Saved data entries
== == ==
-- pv_equiv track=rewrite | github.com/dhaase-de/dh-python-dh | dh/image/__init__.py | tcommon
-- ===== SOURCE A (Python) =====
-- def tcommon(dtypes):
--     """
--     For a given vector `dtypes` of types, returns the type which supports
--     all ranges.
--
--     >>> tcommon(['bool', 'uint8', 'uint16'])
--     'uint16'
--     >>> tcommon(['uint8', 'bool'])
--     'uint8'
--     >>> tcommon(['uint8', 'uint8'])
--     'uint8'
--     >>> tcommon(['uint8', 'uint16'])
--     'uint16'
--     >>> tcommon(['uint8', 'float'])
--     'float'
--     """
--
--     hierarchy = ("bool", "uint8", "uint16", "float")
--     maxIndex = 0
--     for dtype in dtypes:
--         try:
--             index = hierarchy.index(dtype)
--         except ValueError:
--             raise RuntimeError("Invalid image type '{dtype}'".format(dtype=dtype))
--         maxIndex = max(maxIndex, index)
--
--     return hierarchy[maxIndex]
-- ===== SOURCE B (Python) =====
-- def tcommon(dtypes):
--     hierarchy = ("bool", "uint8", "uint16", "float")
--     present = set()
--     for dtype in dtypes:
--         if dtype not in hierarchy:
--             raise RuntimeError("Invalid image type '{dtype}'".format(dtype=dtype))
--         present.add(dtype)
--     for dtype in reversed(hierarchy):
--         if dtype in present:
--             return dtype
--     return hierarchy[0]
-- ===== Notes on version B (the rewrite author's own statement) =====
-- stated objective: alternative
-- what changed: Replaces the input-scanning max-of-indices reduction with a validate-and-collect set pass followed by a highest-to-lowest scan of the fixed hierarchy, returning the first rank present.
import Mathlib
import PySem

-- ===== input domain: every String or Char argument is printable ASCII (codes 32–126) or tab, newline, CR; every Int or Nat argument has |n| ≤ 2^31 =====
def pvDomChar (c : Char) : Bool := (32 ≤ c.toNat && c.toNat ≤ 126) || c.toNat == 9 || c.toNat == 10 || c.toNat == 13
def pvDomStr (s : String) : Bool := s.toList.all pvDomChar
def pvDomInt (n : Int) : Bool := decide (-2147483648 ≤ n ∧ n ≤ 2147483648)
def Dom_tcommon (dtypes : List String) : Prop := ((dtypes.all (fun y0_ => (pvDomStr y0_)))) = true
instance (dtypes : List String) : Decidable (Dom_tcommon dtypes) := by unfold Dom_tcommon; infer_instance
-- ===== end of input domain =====

-- B replaces A's max-of-indices reduction over the input by a validate-and-collect set
-- pass followed by a highest-to-lowest scan of the fixed hierarchy (alternative decomposition).

-- the fixed hierarchy tuple of both programs
def pvHier : List String := ["bool", "uint8", "uint16", "float"]

-- ===== PORT A =====
-- A: maxIndex = max over hierarchy.index(dtype); return hierarchy[maxIndex].
-- Under Pre_ every index? lookup succeeds (A raises RuntimeError otherwise), so the
-- '.getD 0' / '.getD ""' defaults are never taken on admitted inputs.
def tcommon (dtypes : List String) : String :=
  let maxIndex := dtypes.foldl (fun m d => max m ((PySem.List.index? pvHier d).getD 0)) 0
  pvHier.getD maxIndex ""

-- ===== PORT B =====
-- B: collect the (validated) dtypes into a set, then scan the hierarchy from highest
-- rank to lowest and return the first one present; default 'bool' for empty input.
def tcommon_alt (dtypes : List String) : String :=
  let present : PySem.Set String := dtypes.foldl PySem.Set.add PySem.Set.empty
  match pvHier.reverse.find? (fun d => d ∈ present) with
  | some d => d
  | none => "bool"

-- ===== PRECONDITION & SPEC =====
-- Pre_ excludes exactly the inputs containing a dtype outside the hierarchy, on which A raises RuntimeError.
def Pre_tcommon (dtypes : List String) : Prop := ∀ d ∈ dtypes, d ∈ pvHier
instance (dtypes : List String) : Decidable (Pre_tcommon dtypes) := by unfold Pre_tcommon; infer_instance
def pvWitness_tcommon : List String := ["uint8", "bool", "uint16"]
def Spec_tcommon (dtypes : List String) (out : String) : Prop := out = tcommon_alt dtypes
instance (dtypes : List String) (out : String) : Decidable (Spec_tcommon dtypes out) := by unfold Spec_tcommon; infer_instance

-- ===== CLAIM (what is proved, stated in full; the proofs are below) =====
def Claim_equal_tcommon : Prop := ∀ (dtypes : List String), Dom_tcommon dtypes → Pre_tcommon dtypes → Spec_tcommon dtypes (tcommon dtypes)

-- ===== LEMMAS AND PROOFS =====

-- the common simple characterisation both ports reduce to
def pvBest (l : List String) : String :=
  if "float" ∈ l then "float"
  else if "uint16" ∈ l then "uint16"
  else if "uint8" ∈ l then "uint8"
  else "bool"

def pvRank (d : String) : Nat :=
  if d = "float" then 3 else if d = "uint16" then 2 else if d = "uint8" then 1 else 0

def pvSup (l : List String) : Nat := l.foldr (fun d m => max (pvRank d) m) 0

lemma index?_eq_rank (d : String) (hd : d ∈ pvHier) :
    (PySem.List.index? pvHier d).getD 0 = pvRank d := by
  simp only [pvHier, List.mem_cons, List.not_mem_nil, or_false] at hd
  rcases hd with h | h | h | h <;> subst h <;> decide

lemma foldl_eq_sup (l : List String) (a : Nat) (h : ∀ d ∈ l, d ∈ pvHier) :
    l.foldl (fun m d => max m ((PySem.List.index? pvHier d).getD 0)) a = max a (pvSup l) := by
  induction l generalizing a with
  | nil => simp [pvSup]
  | cons d l ih =>
    simp only [List.foldl_cons, pvSup, List.foldr_cons]
    rw [ih _ (fun x hx => h x (List.mem_cons_of_mem _ hx)),
        index?_eq_rank d (h d (List.mem_cons_self ..))]
    have : pvSup l = l.foldr (fun d m => max (pvRank d) m) 0 := rfl
    omega

lemma sup_eq (l : List String) (h : ∀ d ∈ l, d ∈ pvHier) :
    pvSup l = (if "float" ∈ l then 3 else if "uint16" ∈ l then 2
               else if "uint8" ∈ l then 1 else 0) := by
  induction l with
  | nil => simp [pvSup]
  | cons d l ih =>
    have hd := h d (List.mem_cons_self ..)
    have ihl := ih (fun x hx => h x (List.mem_cons_of_mem _ hx))
    have hstep : pvSup (d :: l) = max (pvRank d) (pvSup l) := rfl
    simp only [pvHier, List.mem_cons, List.not_mem_nil, or_false] at hd
    rcases hd with h1 | h1 | h1 | h1 <;> subst h1 <;>
      rw [hstep, ihl] <;> simp [pvRank, List.mem_cons] <;> split_ifs <;> simp_all

lemma tcommon_eq_best (l : List String) (h : ∀ d ∈ l, d ∈ pvHier) :
    tcommon l = pvBest l := by
  unfold tcommon pvBest
  rw [foldl_eq_sup l 0 h, Nat.max_eq_right (Nat.zero_le _), sup_eq l h]
  split_ifs <;> rfl

lemma mem_present (l : List String) (d : String) :
    (d ∈ l.foldl PySem.Set.add PySem.Set.empty) ↔ d ∈ l := by
  rw [show (PySem.Set.empty : PySem.Set String) = ([] : List String) from rfl, ← PySem.Set.ofList_eq_foldl]
  exact PySem.Set.mem_ofList (xs := l) (y := d)

lemma tcommon_alt_eq_best (l : List String) : tcommon_alt l = pvBest l := by
  unfold tcommon_alt pvBest
  simp only [pvHier, List.reverse_cons, List.reverse_nil, List.nil_append, List.cons_append,
    List.find?, mem_present]
  by_cases h3 : "float" ∈ l <;> by_cases h2 : "uint16" ∈ l <;>
    by_cases h1 : "uint8" ∈ l <;> by_cases h0 : "bool" ∈ l <;>
    simp [h3, h2, h1, h0]

-- ===== VERDICT (by name: the statement is the Claim_ definition above) =====
theorem tcommon_spec : Claim_equal_tcommon := by
  intro dtypes _ hpre
  unfold Spec_tcommon
  rw [tcommon_eq_best dtypes hpre, tcommon_alt_eq_best dtypes]
-- pv_equiv track=rewrite | github.com/ginoecb/python_book_project | BookProject.py | get_page_cuts
-- ===== SOURCE A (Python) =====
-- def get_page_cuts(arr, tolerance):
--     ''' Determine cut distance(s) for a given page '''
--     start = -1
--     stop = -1
--     cuts_list = []
--     cut = []
--     i = 0
--     for elt in arr:
--         if elt >= tolerance and start == -1:
--             start = i
--             cut.append(start)
--             stop = -1
--         elif elt < tolerance and start != -1 and stop == -1:
--             stop = i
--             cut.append(stop)
--             cuts_list.append(cut)
--             cut = []
--             start = -1
--         i += 1
--     # If the entire page
--
--     return cuts_list
-- ===== SOURCE B (Python) =====
-- def get_page_cuts(arr, tolerance):
--     ''' Determine cut distance(s) for a given page '''
--     arr = list(arr)
--     n = len(arr)
--     # Run-length decomposition: maximal runs of elements on one side of tolerance,
--     # stored as (is_high, start, stop). A cut is a high run with a run after it.
--     runs = []
--     i = 0
--     while i < n:
--         k = arr[i] >= tolerance
--         j = i + 1
--         while j < n and (arr[j] >= tolerance) == k:
--             j += 1
--         runs.append((k, i, j))
--         i = j
--     return [[s, e] for k, s, e in runs[:-1] if k]
-- ===== Notes on version B (the rewrite author's own statement) =====
-- stated objective: alternative
-- what changed: Replaces A's element-wise sentinel state machine by a run-length decomposition: the array is first partitioned into maximal runs on one side of the tolerance (is_high, start, stop), then the cuts are read off as the high runs that are not the last run.
import Mathlib
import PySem

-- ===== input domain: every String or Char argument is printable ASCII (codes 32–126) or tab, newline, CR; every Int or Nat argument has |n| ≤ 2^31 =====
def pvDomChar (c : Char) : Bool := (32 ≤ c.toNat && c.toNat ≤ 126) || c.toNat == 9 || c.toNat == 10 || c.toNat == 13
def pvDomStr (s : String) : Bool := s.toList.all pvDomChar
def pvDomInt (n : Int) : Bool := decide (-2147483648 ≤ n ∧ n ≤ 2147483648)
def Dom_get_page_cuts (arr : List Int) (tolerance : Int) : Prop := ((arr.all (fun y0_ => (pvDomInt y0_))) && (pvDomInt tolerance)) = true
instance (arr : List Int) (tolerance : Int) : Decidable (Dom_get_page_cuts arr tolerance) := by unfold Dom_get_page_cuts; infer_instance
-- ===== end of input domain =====

-- B replaces A's element-wise sentinel state machine by a run-length decomposition (maximal runs on one side of tolerance, then read off high runs that are not last): alternative decomposition, same cost.


-- ===== PORT A =====
-- state: start, stop, cuts_list, cut, i; one step per element, branches in A's order
def pcLoopA (tol : Int) : List Int → Int → Int → List (List Int) → List Int → Int → List (List Int)
  | [], _, _, cuts, _, _ => cuts
  | elt :: rest, start, stop, cuts, cut, i =>
    if elt ≥ tol ∧ start = -1 then
      pcLoopA tol rest i (-1) cuts (cut ++ [i]) (i + 1)
    else if elt < tol ∧ start ≠ -1 ∧ stop = -1 then
      pcLoopA tol rest (-1) i (cuts ++ [cut ++ [i]]) [] (i + 1)
    else
      pcLoopA tol rest start stop cuts cut (i + 1)

def get_page_cuts (arr : List Int) (tolerance : Int) : List (List Int) :=
  pcLoopA tolerance arr (-1) (-1) [] [] 0

-- ===== PORT B =====
-- inner while loop of Source B: consume elements while (elt >= tol) == k, returning (stop index j, remaining list)
def pcTake (tol : Int) (k : Bool) : List Int → Int → Int × List Int
  | [], j => (j, [])
  | x :: xs, j => if (decide (x ≥ tol)) == k then pcTake tol k xs (j + 1) else (j, x :: xs)

-- termination measure for the outer loop (cited by pcRuns's decreasing_by)
lemma pcTake_len (tol : Int) (k : Bool) : ∀ (ys : List Int) (j : Int), (pcTake tol k ys j).2.length ≤ ys.length := by
  intro ys
  induction ys with
  | nil => intro j; simp [pcTake]
  | cons x xs ih =>
      intro j
      by_cases h : (decide (x ≥ tol)) == k
      · simp only [pcTake, h, if_pos]
        exact le_trans (ih (j + 1)) (Nat.le_succ _)
      · simp [pcTake, h]

-- outer while loop of Source B: the list of maximal runs (is_high, start, stop)
def pcRuns (tol : Int) : List Int → Int → List (Bool × Int × Int)
  | [], _ => []
  | x :: xs, i =>
    let k := decide (x ≥ tol)
    (k, i, (pcTake tol k xs (i + 1)).1) ::
      pcRuns tol (pcTake tol k xs (i + 1)).2 (pcTake tol k xs (i + 1)).1
termination_by ys _ => ys.length
decreasing_by exact Nat.lt_succ_of_le (pcTake_len tol _ xs (i + 1))

-- Source B's final comprehension: [[s, e] for k, s, e in runs[:-1] if k]
def pcEmit (runs : List (Bool × Int × Int)) : List (List Int) :=
  (runs.dropLast.filter (fun r => r.1)).map (fun r => [r.2.1, r.2.2])

def get_page_cuts_alt (arr : List Int) (tolerance : Int) : List (List Int) :=
  pcEmit (pcRuns tolerance arr 0)

-- ===== PRECONDITION & SPEC =====
def Spec_get_page_cuts (arr : List Int) (tolerance : Int) (out : List (List Int)) : Prop := out = get_page_cuts_alt arr tolerance
instance (arr : List Int) (tolerance : Int) (out : List (List Int)) : Decidable (Spec_get_page_cuts arr tolerance out) := by unfold Spec_get_page_cuts; infer_instance

-- ===== CLAIM (what is proved, stated in full; the proofs are below) =====
def Claim_equal_get_page_cuts : Prop := ∀ (arr : List Int) (tolerance : Int), Dom_get_page_cuts arr tolerance → Spec_get_page_cuts arr tolerance (get_page_cuts arr tolerance)

-- ===== LEMMAS AND PROOFS =====

lemma pcTake_fst_ge (tol : Int) (k : Bool) : ∀ (ys : List Int) (j : Int), j ≤ (pcTake tol k ys j).1 := by
  intro ys
  induction ys with
  | nil => intro j; simp [pcTake]
  | cons x xs ih =>
      intro j
      by_cases h : (decide (x ≥ tol)) == k
      · simp only [pcTake, h, if_pos]
        exact le_trans (by omega) (ih (j + 1))
      · simp [pcTake, h]

lemma pcTake_true_head_lt (tol : Int) : ∀ (ys : List Int) (j : Int) (l : Int) (r : List Int),
    (pcTake tol true ys j).2 = l :: r → l < tol := by
  intro ys
  induction ys with
  | nil => intro j l r h; simp [pcTake] at h
  | cons x xs ih =>
      intro j l r h
      by_cases hx : (decide (x ≥ tol)) == true
      · simp only [pcTake, hx, if_pos] at h
        exact ih (j + 1) l r h
      · rw [pcTake, if_neg hx] at h
        simp only at h
        injection h with h1 h2
        have hx' : ¬ (x ≥ tol) := by simpa using hx
        omega

-- A stays in the high state (start = s ≠ -1, stop = -1, cut = [s]) across a maximal high run
lemma pc_skipHigh (tol : Int) : ∀ (ys : List Int) (i s : Int) (cuts : List (List Int)), s ≠ -1 →
    pcLoopA tol ys s (-1) cuts [s] i =
      pcLoopA tol (pcTake tol true ys i).2 s (-1) cuts [s] (pcTake tol true ys i).1 := by
  intro ys
  induction ys with
  | nil => intro i s cuts hs; simp [pcTake]
  | cons x xs ih =>
      intro i s cuts hs
      by_cases hx : x ≥ tol
      · have hb : (decide (x ≥ tol)) == true := by simp [hx]
        have hA : pcLoopA tol (x :: xs) s (-1) cuts [s] i = pcLoopA tol xs s (-1) cuts [s] (i + 1) := by
          simp [pcLoopA, hx, hs, not_lt.mpr hx]
        rw [hA]
        simp only [pcTake, hb, if_pos]
        exact ih (i + 1) s cuts hs
      · have hb : ¬ ((decide (x ≥ tol)) == true) := by simp [hx]
        simp [pcTake, hb]

-- a low run at the head contributes nothing to the emitted cuts
lemma pcEmit_false_cons (a b : Int) (rs : List (Bool × Int × Int)) :
    pcEmit ((false, a, b) :: rs) = pcEmit rs := by
  cases rs with
  | nil => simp [pcEmit]
  | cons r rs' => simp [pcEmit]

lemma pcEmit_true_cons (s e : Int) (rs : List (Bool × Int × Int)) (h : rs ≠ []) :
    pcEmit ((true, s, e) :: rs) = [s, e] :: pcEmit rs := by
  cases rs with
  | nil => exact absurd rfl h
  | cons r rs' => simp [pcEmit]

lemma pcRuns_cons_ne_nil (tol y : Int) (ys : List Int) (i : Int) :
    pcRuns tol (y :: ys) i ≠ [] := by
  rw [pcRuns]; simp

-- a leading low element changes the run boundaries but not the emitted cuts
lemma pcEmit_runs_low (tol : Int) (l : Int) (hl : l < tol) (rest : List Int) (j : Int) :
    pcEmit (pcRuns tol (l :: rest) j) = pcEmit (pcRuns tol rest (j + 1)) := by
  have hk : decide (l ≥ tol) = false := by simp; omega
  rw [pcRuns]
  simp only [hk]
  rw [pcEmit_false_cons]
  cases rest with
  | nil => simp [pcTake, pcRuns]
  | cons y ys =>
      by_cases hy : y ≥ tol
      · have hk2 : decide (y ≥ tol) = true := by simp [hy]
        simp [pcTake, hk2]
      · have hk2 : decide (y ≥ tol) = false := by simp [hy]
        simp only [pcTake, hk2]
        conv_rhs => rw [pcRuns]
        simp only [hk2]
        rw [pcEmit_false_cons]
        simp

-- main invariant: from the low state A's loop appends exactly the cuts read off the run decomposition
lemma pc_main (tol : Int) : ∀ (n : Nat) (ys : List Int), ys.length ≤ n →
    ∀ (i stop : Int) (cuts : List (List Int)), 0 ≤ i →
      pcLoopA tol ys (-1) stop cuts [] i = cuts ++ pcEmit (pcRuns tol ys i) := by
  intro n
  induction n with
  | zero =>
      intro ys hlen i stop cuts hi
      have : ys = [] := List.length_eq_zero_iff.mp (Nat.le_zero.mp hlen)
      subst this
      simp [pcLoopA, pcRuns, pcEmit]
  | succ m ih =>
      intro ys hlen i stop cuts hi
      cases ys with
      | nil => simp [pcLoopA, pcRuns, pcEmit]
      | cons x xs =>
          by_cases hx : x ≥ tol
          · -- rise: enter high state at i
            have hA : pcLoopA tol (x :: xs) (-1) stop cuts [] i =
                pcLoopA tol xs i (-1) cuts [i] (i + 1) := by
              simp [pcLoopA, hx]
            have hine : i ≠ -1 := by omega
            rw [hA, pc_skipHigh tol xs (i + 1) i cuts hine]
            have hk : decide (x ≥ tol) = true := by simp [hx]
            rw [pcRuns]
            simp only [hk]
            rcases hrest : (pcTake tol true xs (i + 1)).2 with _ | ⟨l, rest'⟩
            · -- unfinished trailing high run: dropped on both sides
              simp [pcLoopA, pcRuns, pcEmit]
            · have hl : l < tol := pcTake_true_head_lt tol xs (i + 1) l rest' hrest
              set j := (pcTake tol true xs (i + 1)).1 with hj
              have hjge : (0:Int) ≤ j := le_trans (by omega) (pcTake_fst_ge tol true xs (i + 1))
              have hA2 : pcLoopA tol (l :: rest') i (-1) cuts [i] j =
                  pcLoopA tol rest' (-1) j (cuts ++ [[i, j]]) [] (j + 1) := by
                simp [pcLoopA, hl, hine, not_le.mpr hl]
              rw [hA2]
              have hlen' : rest'.length ≤ m := by
                have h1 : (pcTake tol true xs (i + 1)).2.length ≤ xs.length :=
                  pcTake_len tol true xs (i + 1)
                rw [hrest] at h1
                simp at h1 hlen
                omega
              rw [ih rest' hlen' (j + 1) j (cuts ++ [[i, j]]) (by omega)]
              rw [pcEmit_true_cons i j (pcRuns tol (l :: rest') j) (pcRuns_cons_ne_nil tol l rest' j)]
              rw [pcEmit_runs_low tol l hl rest' j]
              simp
          · -- low element: skip on both sides
            have hA : pcLoopA tol (x :: xs) (-1) stop cuts [] i =
                pcLoopA tol xs (-1) stop cuts [] (i + 1) := by
              simp [pcLoopA, hx]
            rw [hA, ih xs (by simpa using Nat.lt_succ_iff.mp (Nat.lt_of_lt_of_le (by simp) hlen)) (i + 1) stop cuts (by omega)]
            rw [pcEmit_runs_low tol x (by omega) xs i]

-- ===== VERDICT (by name: the statement is the Claim_ definition above) =====
theorem get_page_cuts_spec : Claim_equal_get_page_cuts := by
  intro arr tol _
  unfold Spec_get_page_cuts get_page_cuts get_page_cuts_alt
  simpa using pc_main tol arr.length arr (le_refl _) 0 (-1) [] (by omega)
== == ==
The answer is the run of lines above from the line containing "simp only [pcTake, hk2]" through the line containing "set j := (pcTake", copied exactly and alone.

        simp only [pcTake, hk2]
        conv_rhs => rw [pcRuns]
        simp only [hk2]
        rw [pcEmit_false_cons]
        simp

-- main invariant: from the low state A's loop appends exactly the cuts read off the run decomposition
lemma pc_main (tol : Int) : ∀ (n : Nat) (ys : List Int), ys.length ≤ n →
    ∀ (i stop : Int) (cuts : List (List Int)), 0 ≤ i →
      pcLoopA tol ys (-1) stop cuts [] i = cuts ++ pcEmit (pcRuns tol ys i) := by
  intro n
  induction n with
  | zero =>
      intro ys hlen i stop cuts hi
      have : ys = [] := List.length_eq_zero_iff.mp (Nat.le_zero.mp hlen)
      subst this
      simp [pcLoopA, pcRuns, pcEmit]
  | succ m ih =>
      intro ys hlen i stop cuts hi
      cases ys with
      | nil => simp [pcLoopA, pcRuns, pcEmit]
      | cons x xs =>
          by_cases hx : x ≥ tol
          · -- rise: enter high state at i
            have hA : pcLoopA tol (x :: xs) (-1) stop cuts [] i =
                pcLoopA tol xs i (-1) cuts [i] (i + 1) := by
              simp [pcLoopA, hx]
            have hine : i ≠ -1 := by omega
            rw [hA, pc_skipHigh tol xs (i + 1) i cuts hine]
            have hk : decide (x ≥ tol) = true := by simp [hx]
            rw [pcRuns]
            simp only [hk]
            rcases hrest : (pcTake tol true xs (i + 1)).2 with _ | ⟨l, rest'⟩
            · -- unfinished trailing high run: dropped on both sides
              simp [pcLoopA, pcRuns, pcEmit]
            · have hl : l < tol := pcTake_true_head_lt tol xs (i + 1) l rest' hrest
              set j := (pcTake tol true xs (i + 1)).1 with hj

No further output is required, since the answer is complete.